Implementation notes:
Right now, relays that are configured accordingly write similar
statistics to those described in this proposal to disk every 24 hours.
With this proposal being implemented, relays include the contents of
these files in extra-info documents.
The following steps are necessary to implement this proposal:
1. The current format of [dirreq|entry|buffer|exit]-stats files needs
to be adapted to the description in this proposal. This step
basically means renaming keywords.
2. The timing of writing the four *-stats files should be unified, so
that they are written exactly 24 hours after starting the
relay. Right now, the measurement intervals for dirreq, entry, and
exit stats starts with the first observed request, and files are
written when observing the first request that occurs more than 24
hours after the beginning of the measurement interval. With this
proposal, the measurement intervals should all start at the same
time, and files should be written exactly 24 hours later.

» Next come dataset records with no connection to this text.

-- pv_equiv track=rewrite | github.com/AlveeM/coding-problems-js | dynamic-programming/0018_coin_change_no_more_than_t_coins.py | coin_change_no_more_t_coins
-- ===== SOURCE A (Python) =====
-- def coin_change_no_more_t_coins(n, t, coins):
--     dp = [[0] * (t+1) for _ in range(n+1)]
--     dp[0][0] = 1
--
--     for i in range(n+1):
--         for j in range(t+1):
--             if i > 0 and j == 0:
--                 dp[i][j] = 0
--                 continue
--
--             if i == 0 and j > 0:
--                 dp[i][j] = 1
--                 continue
--
--             for coin in coins:
--                 if i-coin >= 0:
--                     dp[i][j] += dp[i-coin][j-1]
--
--     return dp[n][t]
-- ===== SOURCE B (Python) =====
-- def coin_change_no_more_t_coins(n, t, coins):
--     # Sum, over k = 0..t, the number of coin sequences of exact length k summing to n,
--     # keeping only a 1-D layer "exact[i] = #sequences of the current length with sum i".
--     exact = [0] * (n + 1)
--     exact[0] = 1
--     total = exact[n]
--     for _ in range(t):
--         exact = [sum(exact[i - c] for c in coins if i - c >= 0) for i in range(n + 1)]
--         total += exact[n]
--     return total
-- ===== Notes on version B (the rewrite author's own statement) =====
-- stated objective: alternative
-- what changed: B replaces A's branch-heavy bottom-up (n+1)x(t+1) table with a 1-D exact-length layer that is rebuilt t times, summing the layer's n-th entry, so no 2-D table and no per-cell branch cases exist.
-- outside the precondition, e.g. on coin_change_no_more_t_coins(0, 0, [0]): A returns 2, B returns 1; on coin_change_no_more_t_coins(2, 0, [-1]): A returns 0, B returns 0
import Mathlib
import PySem

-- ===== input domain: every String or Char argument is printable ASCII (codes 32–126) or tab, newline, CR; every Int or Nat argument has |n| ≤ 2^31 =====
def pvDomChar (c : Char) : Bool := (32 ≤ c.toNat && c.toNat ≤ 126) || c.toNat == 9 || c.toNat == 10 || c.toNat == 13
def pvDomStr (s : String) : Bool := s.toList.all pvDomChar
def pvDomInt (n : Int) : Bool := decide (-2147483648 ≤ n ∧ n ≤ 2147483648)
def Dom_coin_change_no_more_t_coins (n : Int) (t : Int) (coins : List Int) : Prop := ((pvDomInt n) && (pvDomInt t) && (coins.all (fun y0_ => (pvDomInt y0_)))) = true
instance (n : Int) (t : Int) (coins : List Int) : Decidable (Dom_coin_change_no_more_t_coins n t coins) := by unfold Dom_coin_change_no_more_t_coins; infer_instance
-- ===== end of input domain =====

-- B replaces A's branch-heavy (n+1)×(t+1) table with a 1-D "exact-length" layer that is
-- rebuilt t times and whose n-th entry is summed; same values, different decomposition.

-- ===== PORT A =====
-- A's dp is a Python list of lists mutated cell by cell; it is ported as a strict
-- last-write-wins cell store (assoc list keyed by (i, j), unset cells read 0, the
-- initial store holds dp[0][0] = 1) — exact on Pre_, where every read dp[i-coin][j-1]
-- has 0 ≤ i-coin ≤ n and 0 ≤ j-1 ≤ t (no negative-index wraparound, nothing out of range).
def pvLook : List ((Int × Int) × Int) → Int → Int → Int
  | [], _, _ => 0
  | (k, v) :: rest, a, b => if a = k.1 ∧ b = k.2 then v else pvLook rest a b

3. It is advantageous to cache statistics in local files in the data
directory until they are included in extra-info documents. The
reason is that the 24-hour measurement interval can be very
different from the 18-hour publication interval of extra-info
documents. When a relay crashes after finishing a measurement
interval, but before publishing the next extra-info document,
statistics would get lost. Therefore, statistics are written to
disk when finishing a measurement interval and read from disk when
generating an extra-info document. Only the statistics that were
appended to the *-stats files within the past 24 hours are included
in extra-info documents. Further, the contents of the *-stats files
need to be checked in the process of generating extra-info documents.
4. With the statistics patches being tested, the ./configure options
should be removed and the statistics code be compiled by default.
It is still required for relay operators to add configuration
options (DirReqStatistics, ExitPortStatistics, etc.) to enable
gathering statistics. However, in the near future, statistics shall
be enabled gathered by all relays by default, where requiring a
./configure option would be a barrier for many relay operators.